Access to large-scale genomics datasets has increased the utility of hypothesis-free genome-wide analyses. However, gene signals are often insufficiently powered to reach experiment-wide significance, triggering a process of laborious triaging of genomic-association-study results. We introduce mantis-ml, a multi-dimensional, multi-step machine-learning framework that allows objective assessment of the biological relevance of genes to disease studies. Mantis-ml is an automated machine-learning framework that follows a multi-model approach of stochastic semi-supervised learning to rank disease-associated genes through iterative learning sessions on random balanced datasets across the protein-coding exome. When applied to a range of human diseases, including chronic kidney disease (CKD), epilepsy, and amyotrophic lateral sclerosis (ALS), mantis-ml achieved an average area under curve (AUC) prediction performance of 0.81-0.89. Critically, to prove its value as a tool that can be used to interpret exome-wide association studies, we overlapped mantis-ml predictions with data from published cohort-level association studies. We found a statistically significant enrichment of high mantis-ml predictions among the highest-ranked genes from hypothesis-free cohort-level statistics, indicating a substantial improvement over the performance of current state-of-the-art methods and pointing to the capture of true prioritization signals for disease-associated genes. Finally, we introduce a generic mantis-ml score (GMS) trained with over 1,200 features as a generic-disease-likelihood estimator, outperforming published gene-level scores. In addition to our tool, we provide a gene prioritization atlas that includes mantis-ml's predictions across ten disease areas and empowers researchers to interactively navigate through the gene-triaging framework. Mantis-ml is an intuitive tool that supports the objective triaging of large-scale genomic discovery studies and enhances our understanding of complex genotype-phenotype associations.

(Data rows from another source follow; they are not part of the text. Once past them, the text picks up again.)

-- pv_equiv track=rewrite | github.com/iankvdh/Teoria-de-Algoritmos | GUIAS/REDUCCIONES/ej16.py | verificador_hitting_set
-- ===== SOURCE A (Python) =====
-- def verificador_hitting_set(A, conjs_B, k, C):
--     """
--     Verifica si la solución del hitting set es correcta.
--     """
--     if len(C) > k:
--         return False
--
--     for bi in conjs_B:
--         aparece = False
--         for c in C:
--             if c in bi:
--                 aparece = True
--                 break
--         if not aparece:
--             return False
--     return True
-- ===== SOURCE B (Python) =====
-- def verificador_hitting_set(A, conjs_B, k, C):
--     if len(C) > k:
--         return False
--     pendientes = set(range(len(conjs_B)))
--     for c in C:
--         if not pendientes:
--             break
--         pendientes = {i for i in pendientes if c not in conjs_B[i]}
--     return not pendientes
-- ===== Notes on version B (the rewrite author's own statement) =====
-- stated objective: alternative
-- what changed: Drives the iteration by the candidate elements of C, maintaining a shrinking frontier of indices of not-yet-hit sets (with early exit once empty), instead of re-scanning C for each set in conjs_B with a flag and early returns.
import Mathlib
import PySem

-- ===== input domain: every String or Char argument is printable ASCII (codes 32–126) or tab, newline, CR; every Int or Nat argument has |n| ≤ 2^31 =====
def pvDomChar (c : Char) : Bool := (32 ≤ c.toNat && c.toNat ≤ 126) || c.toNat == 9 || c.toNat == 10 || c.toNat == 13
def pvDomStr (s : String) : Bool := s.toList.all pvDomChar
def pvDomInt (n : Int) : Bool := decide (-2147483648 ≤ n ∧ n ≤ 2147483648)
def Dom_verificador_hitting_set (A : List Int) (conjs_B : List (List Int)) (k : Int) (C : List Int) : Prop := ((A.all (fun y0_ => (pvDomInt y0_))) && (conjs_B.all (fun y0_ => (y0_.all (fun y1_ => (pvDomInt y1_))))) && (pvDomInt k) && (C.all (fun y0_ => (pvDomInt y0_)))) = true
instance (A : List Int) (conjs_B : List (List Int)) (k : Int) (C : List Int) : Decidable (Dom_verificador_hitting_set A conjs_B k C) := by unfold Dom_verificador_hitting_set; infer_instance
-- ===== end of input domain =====

-- B replaces A's per-set rescans of C (flag + early returns) with a candidate-driven fold over C that shrinks a frontier of unsatisfied set indices (alternative decomposition, same cost).


-- ===== PORT A =====
-- inner 'for c in C: if c in bi: aparece = True; break' — returns the flag aparece
def pvA_scanC (bi : List Int) : List Int → Bool
  | [] => false
  | c :: cs => if bi.contains c then true else pvA_scanC bi cs

-- outer 'for bi in conjs_B: … if not aparece: return False' / final 'return True'
def pvA_loopB (C : List Int) : List (List Int) → Bool
  | [] => true
  | bi :: rest =>
      let aparece := pvA_scanC bi C
      if !aparece then false else pvA_loopB C rest

def verificador_hitting_set (A : List Int) (conjs_B : List (List Int)) (k : Int) (C : List Int) : Bool :=
  if (C.length : Int) > k then false
  else pvA_loopB C conjs_B

-- ===== PORT B =====
-- frontier of indices of not-yet-hit sets, shrunk per candidate element, with early exit
def verificador_hitting_set_alt (A : List Int) (conjs_B : List (List Int)) (k : Int) (C : List Int) : Bool :=
  if (C.length : Int) > k then false
  else
    (C.foldl
      (fun pendientes c =>
        if pendientes.isEmpty then pendientes
        else pendientes.filter (fun i => !((conjs_B.getD i []).contains c)))
      (List.range conjs_B.length)).isEmpty

-- ===== PRECONDITION & SPEC =====
def Spec_verificador_hitting_set (A : List Int) (conjs_B : List (List Int)) (k : Int) (C : List Int) (out : Bool) : Prop := out = verificador_hitting_set_alt A conjs_B k C
instance (A : List Int) (conjs_B : List (List Int)) (k : Int) (C : List Int) (out : Bool) : Decidable (Spec_verificador_hitting_set A conjs_B k C out) := by unfold Spec_verificador_hitting_set; infer_instance

-- ===== CLAIM (what is proved, stated in full; the proofs are below) =====
def Claim_equal_verificador_hitting_set : Prop := ∀ (A : List Int) (conjs_B : List (List Int)) (k : Int) (C : List Int), Dom_verificador_hitting_set A conjs_B k C → Spec_verificador_hitting_set A conjs_B k C (verificador_hitting_set A conjs_B k C)

-- ===== LEMMAS AND PROOFS =====

-- A's inner scan is membership of some c of C in bi
theorem scanC_eq_any (bi C : List Int) : pvA_scanC bi C = C.any (fun c => bi.contains c) := by
  induction C with
  | nil => rfl
  | cons c cs ih =>
    simp only [pvA_scanC, List.any_cons, ih]
    split <;> simp_all

-- A's outer loop is a conjunction over conjs_B
theorem loopB_eq_all (C : List Int) (bs : List (List Int)) :
    pvA_loopB C bs = bs.all (fun bi => C.any (fun c => bi.contains c)) := by
  induction bs with
  | nil => rfl
  | cons bi rest ih =>
    simp only [pvA_loopB, List.all_cons, scanC_eq_any, ih]
    split <;> simp_all

-- the early-exit guard is inert: filtering the empty list yields the empty list
theorem foldl_filter_guard (conjs_B : List (List Int)) (C : List Int) (L : List Nat) :
    C.foldl (fun pendientes c =>
        if pendientes.isEmpty then pendientes
        else pendientes.filter (fun i => !((conjs_B.getD i []).contains c))) L
      = C.foldl (fun pendientes c =>
        pendientes.filter (fun i => !((conjs_B.getD i []).contains c))) L := by
  induction C generalizing L with
  | nil => rfl
  | cons c cs ih =>
    simp only [List.foldl_cons]
    split
    · next h =>
      rw [List.isEmpty_iff] at h
      subst h
      exact ih []
    · exact ih _

-- iterated filtering = one filter by the conjunction over C
theorem foldl_filter_eq_filter_all (conjs_B : List (List Int)) (C : List Int) (L : List Nat) :
    C.foldl (fun pendientes c =>
        pendientes.filter (fun i => !((conjs_B.getD i []).contains c))) L
      = L.filter (fun i => C.all (fun c => !((conjs_B.getD i []).contains c))) := by
  induction C generalizing L with
  | nil => simp
  | cons c cs ih =>
    simp only [List.foldl_cons, ih, List.filter_filter, List.all_cons]
    exact List.filter_congr (fun i _ => by rw [Bool.and_comm])

-- ===== VERDICT (by name: the statement is the Claim_ definition above) =====
theorem verificador_hitting_set_spec : Claim_equal_verificador_hitting_set := by
  intro A conjs_B k C _
  unfold Spec_verificador_hitting_set verificador_hitting_set verificador_hitting_set_alt
  split
  · rfl
  · rw [loopB_eq_all, foldl_filter_guard, foldl_filter_eq_filter_all, Bool.eq_iff_iff]
    rw [List.isEmpty_iff, List.filter_eq_nil_iff]
    simp only [List.all_eq_true, List.any_eq_true, List.mem_range, Bool.not_eq_true',
      List.contains_eq_mem, decide_eq_true_eq, decide_eq_false_iff_not]
    constructor
    · intro h i hi hall
      obtain ⟨c, hc, hm⟩ := h (conjs_B.getD i []) (by
        rw [List.getD_eq_getElem?_getD, List.getElem?_eq_getElem hi]
        exact conjs_B.getElem_mem hi)
      exact hall c hc hm
    · intro h bi hbi
      obtain ⟨i, hi, rfl⟩ := List.mem_iff_getElem.mp hbi
      have := h i hi
      rw [List.getD_eq_getElem?_getD, List.getElem?_eq_getElem hi] at this
      push_neg at this
      obtain ⟨c, hc, hm⟩ := this
      exact ⟨c, hc, hm⟩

大规模基因组数据集的获取增加了无假设全基因组分析的实用性。然而,基因信号通常不足以达到全实验范围的显著性,从而引发了对基因组关联研究结果进行繁琐分类的过程。我们引入了 mantis-ml,这是一个多维、多步骤的机器学习框架,允许客观评估基因与疾病研究的生物学相关性。mantis-ml 是一个自动化的机器学习框架,它采用随机半监督学习的多模型方法,通过在蛋白质编码外显子的随机平衡数据集中进行迭代学习会议,对疾病相关基因进行排名。当应用于一系列人类疾病,包括慢性肾脏病 (CKD)、癫痫和肌萎缩性侧索硬化症 (ALS) 时,mantis-ml 实现了 0.81-0.89 的平均曲线下面积 (AUC) 预测性能。至关重要的是,为了证明它作为一种可用于解释外显子全关联研究的工具的价值,我们将 mantis-ml 的预测与已发表的队列水平关联研究的数据重叠。我们发现,在无假设的队列水平统计中排名最高的基因中,高 mantis-ml 预测的显著富集,这表明它的性能明显优于当前最先进的方法,并指出了对疾病相关基因的真正优先级信号的捕获。最后,我们引入了一个基于超过 1200 个特征训练的通用 mantis-ml 分数 (GMS),作为通用疾病可能性估计器,其性能优于已发表的基因分数。除了我们的工具,我们还提供了一个基因优先级图谱,其中包括 mantis-ml 在十个疾病领域的预测,使研究人员能够交互式地浏览基因分类框架。mantis-ml 是一个直观的工具,支持大规模基因组发现研究的客观分类,并增强了我们对复杂基因型-表型关联的理解。